# 13. References

• It is important for us to have an idea of what exactly is stored in our variables

Warning

The ideas below are presented at a very high level and are not quite entirely correct for Python and other similar programming languages. The differences come up in the nuances, but the following is sufficient to cover the important ideas that you need to know. In fact, where there are differences between the following and how Python actually works is not overly important for us, especially in introductory computer science.

Note

We typically use hexadecimal (0, 1, 2, 3, 4, 5, 6, 7, 8, 9, A, B, C, D, E, F) when referring to memory addresses, but for simplicity, we will use decimal numbers throughout this topic.
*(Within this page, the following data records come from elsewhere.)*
-- pv_equiv track=rewrite | github.com/codeislife99/Daily_Coding_Problems_Solutions | 312.py | solve_iter
-- ===== SOURCE A (Python) =====
-- def solve_iter(n):
-- 	f = [0 for _ in range(n+1)]
-- 	g = [0 for _ in range(n+1)]
--
-- 	f[1] = 1;f[2] = 2;
-- 	g[1] = 1;g[2] = 2;
--
-- 	for i in range(3,n+1):
-- 		f[i] = f[i-1] + f[i-2] + 2*g[i-2]
-- 		g[i] = g[i-1] + f[i-1]
--
--
-- 	return f[n]
-- ===== SOURCE B (Python) =====
-- def solve_iter(n):
--     # decoupled recurrence: f[n] = 2*f[n-1] + f[n-3] (f1,f2,f3 = 1,2,5); no g, no arrays
--     if n <= 2:
--         return n
--     a, b, c = 1, 2, 5
--     for _ in range(n - 3):
--         a, b, c = b, c, 2 * c + a
--     return c
-- ===== Notes on version B (the rewrite author's own statement) =====
-- stated objective: faster
-- what changed: Replaces the two O(n)-size arrays and the coupled f/g recurrence (4 bignum additions per step) by a single rolling-window loop over the decoupled 3-term recurrence f[n] = 2*f[n-1] + f[n-3], using O(1) space and one update per step.
import Mathlib
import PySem

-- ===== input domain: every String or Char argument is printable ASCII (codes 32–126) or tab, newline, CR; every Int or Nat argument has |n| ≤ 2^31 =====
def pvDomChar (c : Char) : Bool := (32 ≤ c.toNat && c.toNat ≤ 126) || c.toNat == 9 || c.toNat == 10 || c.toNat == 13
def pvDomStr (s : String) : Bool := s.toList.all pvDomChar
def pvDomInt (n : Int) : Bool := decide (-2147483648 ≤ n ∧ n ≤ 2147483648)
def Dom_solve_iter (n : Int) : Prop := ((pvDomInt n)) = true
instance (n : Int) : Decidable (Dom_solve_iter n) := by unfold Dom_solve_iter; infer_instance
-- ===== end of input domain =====

-- B replaces A's two arrays and coupled f/g recurrence by a 3-variable rolling loop over the
-- decoupled recurrence f[n] = 2*f[n-1] + f[n-3] (objective: faster by a constant factor).

-- ===== PORT A =====
-- one loop iteration: f[i] = f[i-1] + f[i-2] + 2*g[i-2]; g[i] = g[i-1] + f[i-1]
-- (indices are always ≥ 1; pySetD/pyGetD are exact for in-range indices, which Pre_ guarantees)
def solve_iter_step (st : List Int × List Int) (i : Int) : List Int × List Int :=
  let f := PySem.List.pySetD st.1 i
      (PySem.List.pyGetD st.1 (i-1) 0 + PySem.List.pyGetD st.1 (i-2) 0 +
       2 * PySem.List.pyGetD st.2 (i-2) 0)
  let g := PySem.List.pySetD st.2 i
      (PySem.List.pyGetD st.2 (i-1) 0 + PySem.List.pyGetD f (i-1) 0)
  (f, g)

def solve_iter (n : Int) : Int :=
  let f : List Int := (PySem.List.pyRange 0 (n+1) 1).map (fun _ => 0)
  let g : List Int := (PySem.List.pyRange 0 (n+1) 1).map (fun _ => 0)
  let f := PySem.List.pySetD (PySem.List.pySetD f 1 1) 2 2
  let g := PySem.List.pySetD (PySem.List.pySetD g 1 1) 2 2
  let st := (PySem.List.pyRange 3 (n+1) 1).foldl solve_iter_step (f, g)
  PySem.List.pyGetD st.1 n 0

-- ===== PORT B =====
def solve_iter_alt (n : Int) : Int :=
  if n ≤ 2 then n
  else
    let t := (PySem.List.pyRange 0 (n-3) 1).foldl
      (fun (t : Int × Int × Int) _ => (t.2.1, t.2.2, 2 * t.2.2 + t.1)) (1, 2, 5)
    t.2.2

-- ===== PRECONDITION & SPEC =====
-- Pre_: A raises IndexError for n ≤ 1 (the arrays are too short for the f[1]=1 / f[2]=2 assignments)
def Pre_solve_iter (n : Int) : Prop := 2 ≤ n
instance (n : Int) : Decidable (Pre_solve_iter n) := by unfold Pre_solve_iter; infer_instance
def pvWitness_solve_iter : Int := (5)

def Spec_solve_iter (n : Int) (out : Int) : Prop := out = solve_iter_alt n
instance (n : Int) (out : Int) : Decidable (Spec_solve_iter n out) := by unfold Spec_solve_iter; infer_instance

-- ===== CLAIM (what is proved, stated in full; the proofs are below) =====
def Claim_equal_solve_iter : Prop := ∀ (n : Int), Dom_solve_iter n → Pre_solve_iter n → Spec_solve_iter n (solve_iter n)

-- ===== LEMMAS AND PROOFS =====

-- Reference state pvS k = (f[k+2], f[k+1], g[k+2], g[k+1]) of A's coupled recurrence.
def pvS : Nat → Int × Int × Int × Int
  | 0 => (2, 1, 2, 1)
  | k + 1 =>
    let s := pvS k
    (s.1 + s.2.1 + 2 * s.2.2.2, s.1, s.2.2.1 + s.1, s.2.2.1)

-- g[k+2] = f[k+1] + g[k+1] also at the base (the link that decouples f)
theorem pvS_g (k : Nat) : (pvS k).2.2.1 = (pvS k).2.1 + (pvS k).2.2.2 := by
  induction k with
  | zero => decide
  | succ k ih => simp [pvS]; ring

-- B's rolling triple after k iterations
def pvT (k : Nat) : Int × Int × Int :=
  (List.range k).foldl (fun (t : Int × Int × Int) _ => (t.2.1, t.2.2, 2 * t.2.2 + t.1)) (1, 2, 5)

theorem pvT_eq (k : Nat) : pvT k = ((pvS k).2.1, (pvS k).1, (pvS (k+1)).1) := by
  induction k with
  | zero => decide
  | succ k ih =>
    have hg := pvS_g k
    unfold pvT at *
    rw [List.range_succ, List.foldl_append, ih]
    simp only [List.foldl_cons, List.foldl_nil]
    simp [pvS]
    omega

theorem solve_iter_alt_eq (n : Int) (h : 2 ≤ n) :
    solve_iter_alt n = (pvS (n - 2).toNat).1 := by
  unfold solve_iter_alt
  by_cases h2 : n ≤ 2
  · have hn2 : n = 2 := le_antisymm h2 h
    subst hn2; decide
  · simp only [if_neg h2]
    rw [PySem.List.pyRange_one 0 (n-3), List.foldl_map]
    have ht : (List.range (n-3+0*0).toNat).foldl
        (fun (t : Int × Int × Int) _ => (t.2.1, t.2.2, 2 * t.2.2 + t.1)) (1, 2, 5)
        = pvT (n-3).toNat := by simp [pvT]
    have hk : (n-3-0).toNat = (n-3).toNat := by omega
    rw [hk]
    show (pvT (n-3).toNat).2.2 = _
    rw [pvT_eq]
    have : (n-3).toNat + 1 = (n-2).toNat := by omega
    rw [this]

-- getD/set helper facts
theorem pv_getD_set_self (xs : List Int) (n : Nat) (v d : Int) (h : n < xs.length) :
    (xs.set n v).getD n d = v := by
  simp [List.getD, h]

theorem pv_getD_set_ne (xs : List Int) (n m : Nat) (v d : Int) (h : m ≠ n) :
    (xs.set n v).getD m d = xs.getD m d := by
  simp [List.getD, Ne.symm h]

-- the loop invariant: lengths fixed, and the four most recent entries equal pvS k
def pvInv (n : Int) (k : Nat) (st : List Int × List Int) : Prop :=
  st.1.length = (n+1).toNat ∧ st.2.length = (n+1).toNat ∧
  st.1.getD (k+2) 0 = (pvS k).1 ∧
  st.1.getD (k+1) 0 = (pvS k).2.1 ∧
  st.2.getD (k+2) 0 = (pvS k).2.2.1 ∧
  st.2.getD (k+1) 0 = (pvS k).2.2.2

theorem pvInv_step (n : Int) (k : Nat) (st : List Int × List Int)
    (hk : (k:Int) + 3 ≤ n) (h : pvInv n k st) :
    pvInv n (k+1) (solve_iter_step st ((k:Int)+3)) := by
  obtain ⟨hl1, hl2, ha, hb, hc, hd⟩ := h
  have c3 : ((k:Int)+3) = ((k+3 : Nat) : Int) := by push_cast; ring
  have c2 : (((k+3 : Nat) : Int)-1) = ((k+2 : Nat) : Int) := by push_cast; ring
  have c1 : (((k+3 : Nat) : Int)-2) = ((k+1 : Nat) : Int) := by push_cast; ring
  have hlt : k+3 < st.1.length := by omega
  have hlt2 : k+3 < st.2.length := by omega
  unfold solve_iter_step pvInv
  simp only [c3, c2, c1, PySem.List.pySetD_natCast, PySem.List.pyGetD_natCast]
  refine ⟨by simpa using hl1, by simpa using hl2, ?_, ?_, ?_, ?_⟩
  · -- f[k+3]
    show (st.1.set (k+3) _).getD (k+1+2) 0 = _
    rw [show k+1+2 = k+3 from rfl, pv_getD_set_self _ _ _ _ hlt, ha, hb, hd]
    simp [pvS]
  · show (st.1.set (k+3) _).getD (k+1+1) 0 = _
    rw [show k+1+1 = k+2 from rfl, pv_getD_set_ne _ _ _ _ _ (by omega), ha]
    simp [pvS]
  · show (st.2.set (k+3) _).getD (k+1+2) 0 = _
    rw [show k+1+2 = k+3 from rfl, pv_getD_set_self _ _ _ _ hlt2,
        pv_getD_set_ne _ _ _ _ _ (by omega), ha, hc]
    simp [pvS]
  · show (st.2.set (k+3) _).getD (k+1+1) 0 = _
    rw [show k+1+1 = k+2 from rfl, pv_getD_set_ne _ _ _ _ _ (by omega), hc]
    simp [pvS]

-- the initial state of A's loop
def pvInit (n : Int) : List Int × List Int :=
  (PySem.List.pySetD (PySem.List.pySetD ((PySem.List.pyRange 0 (n+1) 1).map (fun _ => 0)) 1 1) 2 2,
   PySem.List.pySetD (PySem.List.pySetD ((PySem.List.pyRange 0 (n+1) 1).map (fun _ => 0)) 1 1) 2 2)

theorem pvInit_inv (n : Int) (hn : 2 ≤ n) : pvInv n 0 (pvInit n) := by
  have hlen : ((PySem.List.pyRange 0 (n+1) 1).map (fun _ => (0:Int))).length = (n+1).toNat := by
    simp [PySem.List.length_pyRange_one]
  have h1 : (1:Int) = ((1:Nat):Int) := by norm_num
  have h2 : (2:Int) = ((2:Nat):Int) := by norm_num
  unfold pvInit pvInv
  simp only [h1, h2, PySem.List.pySetD_natCast]
  refine ⟨by simp, by simp, ?_, ?_, ?_, ?_⟩
  · rw [pv_getD_set_self _ _ _ _ (by simp; omega)]; rfl
  · rw [pv_getD_set_ne _ _ _ _ _ (by omega), pv_getD_set_self _ _ _ _ (by simp; omega)]; rfl
  · rw [pv_getD_set_self _ _ _ _ (by simp; omega)]; rfl
  · rw [pv_getD_set_ne _ _ _ _ _ (by omega), pv_getD_set_self _ _ _ _ (by simp; omega)]; rfl

theorem pvA_fold (n : Int) (hn : 2 ≤ n) (k : Nat) (hk : (k:Int) + 2 ≤ n) :
    pvInv n k ((PySem.List.pyRange 3 (3+(k:Int)) 1).foldl solve_iter_step (pvInit n)) := by
  induction k with
  | zero =>
    rw [PySem.List.pyRange_one_eq_nil (by omega)]
    exact pvInit_inv n hn
  | succ k ih =>
    have hk' : (k:Int) + 2 ≤ n := by push_cast at hk ⊢; omega
    have hsplit : PySem.List.pyRange 3 (3+((k+1:Nat):Int)) 1
        = PySem.List.pyRange 3 (3+(k:Int)) 1 ++ [3+(k:Int)] := by
      have : (3+((k+1:Nat):Int)) = (3+(k:Int)) + 1 := by push_cast; ring
      rw [this, PySem.List.pyRange_one_succ_right (by omega)]
    rw [hsplit, List.foldl_append, List.foldl_cons, List.foldl_nil]
    have := pvInv_step n k _ (by push_cast at hk ⊢; omega) (ih hk')
    rwa [show ((k:Int)+3) = 3+(k:Int) by ring] at this

theorem solve_iter_unfold (n : Int) :
    solve_iter n = PySem.List.pyGetD
      ((PySem.List.pyRange 3 (n+1) 1).foldl solve_iter_step (pvInit n)).1 n 0 := rfl

theorem solve_iter_eq (n : Int) (h : 2 ≤ n) :
    solve_iter n = (pvS (n - 2).toNat).1 := by
  have hrange : PySem.List.pyRange 3 (n+1) 1 = PySem.List.pyRange 3 (3+(((n-2).toNat):Int)) 1 := by
    congr 1; omega
  have hinv := pvA_fold n h (n-2).toNat (by omega)
  obtain ⟨-, -, ha, -, -, -⟩ := hinv
  rw [solve_iter_unfold n, hrange]
  generalize hg : ((PySem.List.pyRange 3 (3+(((n-2).toNat):Int)) 1).foldl solve_iter_step (pvInit n)) = st at ha ⊢
  conv_lhs => rw [show n = (((n-2).toNat+2:Nat):Int) from by omega]
  rw [PySem.List.pyGetD_natCast]
  exact ha

-- ===== VERDICT (by name: the statement is the Claim_ definition above) =====
theorem solve_iter_spec : Claim_equal_solve_iter := by
  intro n _ hpre
  unfold Spec_solve_iter
  rw [solve_iter_eq n hpre, solve_iter_alt_eq n hpre]
lemma loopA_inv (pob err : List Int) (k : Nat) (idxs : List Nat) (tail mi me : List Int)
    (hk : k ≤ idxs.length) :
    selecLoopA k (idxs.map (fun i => pob.getD i 0)) (idxs.map (fun i => err.getD i 0) ++ tail) mi me
      = (mi ++ ((selAll (fun i => err.getD i 0) idxs).take k).map (fun i => pob.getD i 0),
         me ++ ((selAll (fun i => err.getD i 0) idxs).take k).map (fun i => err.getD i 0)) := by
  induction k generalizing idxs mi me with
  | zero => simp [selecLoopA]
  | succ n ih =>
    cases idxs with
    | nil => simp at hk
    | cons i0 rest =>
      have hne : (i0 :: rest : List Nat) ≠ [] := by simp
      have hpos : fmPos (fun i => err.getD i 0) (i0 :: rest) < (i0 :: rest).length :=
        fmPos_lt _ _ hne
      have hfold : (List.range ((i0 :: rest).map (fun i => pob.getD i 0)).length).foldl
          (fun (tp : Int × Nat) j =>
            if ((i0 :: rest).map (fun i => err.getD i 0) ++ tail).getD j 0 < tp.1
            then (((i0 :: rest).map (fun i => err.getD i 0) ++ tail).getD j 0, j) else tp)
          (err.getD i0 0, 0)
          = ((fun i => err.getD i 0) ((i0 :: rest).getD (fmPos (fun i => err.getD i 0) (i0 :: rest)) 0),
             fmPos (fun i => err.getD i 0) (i0 :: rest)) := by
        rw [List.length_map]
        rw [PySem.List.foldl_congr_mem _ _
          (fun (tp : Int × Nat) j =>
            if (fun i => err.getD i 0) ((i0 :: rest).getD j 0) < tp.1
            then ((fun i => err.getD i 0) ((i0 :: rest).getD j 0), j) else tp) _ ?_]
        · exact (fmPos_spec (fun i => err.getD i 0) (i0 :: rest) hne).1
        · intro acc j hj
          have hjlt : j < (i0 :: rest).length := List.mem_range.mp hj
          rw [getD_map_append _ _ _ _ hjlt]
      have hpopP : PySem.List.pop? ((i0 :: rest).map (fun i => pob.getD i 0))
            ((fmPos (fun i => err.getD i 0) (i0 :: rest) : Nat) : Int)
          = some ((fun i => pob.getD i 0) ((i0 :: rest)[fmPos (fun i => err.getD i 0) (i0 :: rest)]),
              ((i0 :: rest).eraseIdx (fmPos (fun i => err.getD i 0) (i0 :: rest))).map
                (fun i => pob.getD i 0)) := by
        rw [pop?_nat _ _ (by rw [List.length_map]; exact hpos), List.eraseIdx_map,
          List.getElem_map]
      have hpopE : PySem.List.pop? ((i0 :: rest).map (fun i => err.getD i 0) ++ tail)
            ((fmPos (fun i => err.getD i 0) (i0 :: rest) : Nat) : Int)
          = some ((fun i => err.getD i 0) ((i0 :: rest)[fmPos (fun i => err.getD i 0) (i0 :: rest)]),
              ((i0 :: rest).eraseIdx (fmPos (fun i => err.getD i 0) (i0 :: rest))).map
                (fun i => err.getD i 0) ++ tail) := by
        rw [pop?_nat _ _ (by rw [List.length_append, List.length_map]; omega)]
        rw [List.eraseIdx_append_of_lt_length (by rw [List.length_map]; exact hpos)]
        rw [List.getElem_append_left (by rw [List.length_map]; exact hpos)]
        rw [List.eraseIdx_map, List.getElem_map]
      have hk' : n ≤ ((i0 :: rest).eraseIdx (fmPos (fun i => err.getD i 0) (i0 :: rest))).length := by
        rw [List.length_eraseIdx, if_pos hpos]
        simp only [List.length_cons] at hk ⊢
        omega
      have hPcons : (i0 :: rest).map (fun i => pob.getD i 0)
          = pob.getD i0 0 :: rest.map (fun i => pob.getD i 0) := by simp
      have hEcons : (i0 :: rest).map (fun i => err.getD i 0) ++ tail
          = err.getD i0 0 :: (rest.map (fun i => err.getD i 0) ++ tail) := by simp
      rw [hPcons] at hfold hpopP ⊢
      rw [hEcons] at hfold hpopE ⊢
      simp only [selecLoopA]
      rw [hfold]
      dsimp only
      rw [hpopP, hpopE]
      dsimp only
      rw [ih _ _ _ hk']
      rw [selAll_cons _ _ hne]
      simp only [List.take_succ_cons, List.map_cons]
      rw [List.getD_eq_getElem _ 0 hpos]
      simp [List.append_assoc]

lemma map_getD_range (l : List Int) (P : Nat) (h : P ≤ l.length) :
    (List.range P).map (fun i => l.getD i 0) = l.take P := by
  apply List.ext_getElem
  · simp [List.length_take]; omega
  · intro i h1 h2
    simp only [List.getElem_map, List.getElem_range, List.getElem_take]
    rw [List.getD_eq_getElem l 0 (by simp at h1; omega)]

-- ===== VERDICT (by name: the statement is the Claim_ definition above) =====
theorem selec_indi_spec : Claim_equal_selec_indi := by
  unfold Claim_equal_selec_indi
  intro c p e _ hpre
  unfold Spec_selec_indi selec_indi selec_indi_alt
  obtain ⟨he, hd⟩ := hpre
  by_cases hc : c ≤ 0
  · have h0 : c.toNat = 0 := by omega
    rw [if_pos hc]
    cases e with
    | nil => exact absurd rfl he
    | cons e0 et => simp [h0, selecLoopA]
  · rw [if_neg hc]
    have hcp : c ≤ (p.length : Int) := by
      rcases hd with h | ⟨h, _⟩
      · omega
      · exact h
    have hpe : p.length ≤ e.length := by
      rcases hd with h | ⟨_, h⟩
      · omega
      · exact h
    cases e with
    | nil => exact absurd rfl he
    | cons e0 et =>
      have hp' : (List.range p.length).map (fun i => p.getD i 0) = p := by
        rw [map_getD_range p p.length le_rfl, List.take_length]
      have hEe : (List.range p.length).map (fun i => (e0 :: et).getD i 0)
            ++ (e0 :: et).drop p.length = (e0 :: et) := by
        rw [map_getD_range _ p.length hpe, List.take_append_drop]
      have hA := loopA_inv p (e0 :: et) c.toNat (List.range p.length)
        ((e0 :: et).drop p.length) [] [] (by simp; omega)
      rw [hp', hEe] at hA
      rw [hA]
      rw [PySem.List.slice_to _ (by omega)]
      rw [sorted_eq_selAll _ _ List.pairwise_lt_range]
      simp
• Here is an idealized view of memory inside a computer

## 13.1. Primitive Types in Memory

• Let’s say we have a single integer called x

• An integer is a primitive type

• In many programming languages integers take up 32 bits worth of memory

• That means 32 0s and 1s

• E.g. 00101010010010110101110100010100, which is the number 709582100

• Since we know how much memory an integer takes up, we can easily put integers into nicely divvied up chunks of memory

• If we divided memory into blocks of 32 bits

• And we create an integer variable x = 17

• Something like this will happen

• The value 17 gets assigned to one of the 32 bit sections of memory

• A label x is created for that location

• If we wanted to copy the value of x into another variable, I could write something like y = x

• When this happens

• Copy the contents from the location with the label x

• Place the copied value into another 32 bit section of memory

• Create a label y for the copied value’s location

• The contents of x are copied to y

• This strategy works great for types that have a nicely defined sizes

• But what happens when we do not know beforehand how much memory something needs in order to store it?

## 13.2. Lists in Memory

• Above is a list with length 8

• The contents are labeled ah, but these are arbitrary labels and we can think of them as integers

• In the examples so far, memory was divided into chunks of 32 bits which is perfect for integers

• Unfortunately, we need to store a whole list that contains 8 integers

• This needs 256 bits

• Fortunately we have a solution

• Store each of the elements within the list in their own memory location

• Similar to how the integer 17 was stored above

• Section off a large block of memory for the list to hold references to each of the elements of the list

• For simplicity, instead of storing references within the list, we will pretend that the contents of the list are stored within the block of memory sectioned off for the list

• For example, the following image shows how we can think of storing the list [a, b, c, d, e, f, g, h]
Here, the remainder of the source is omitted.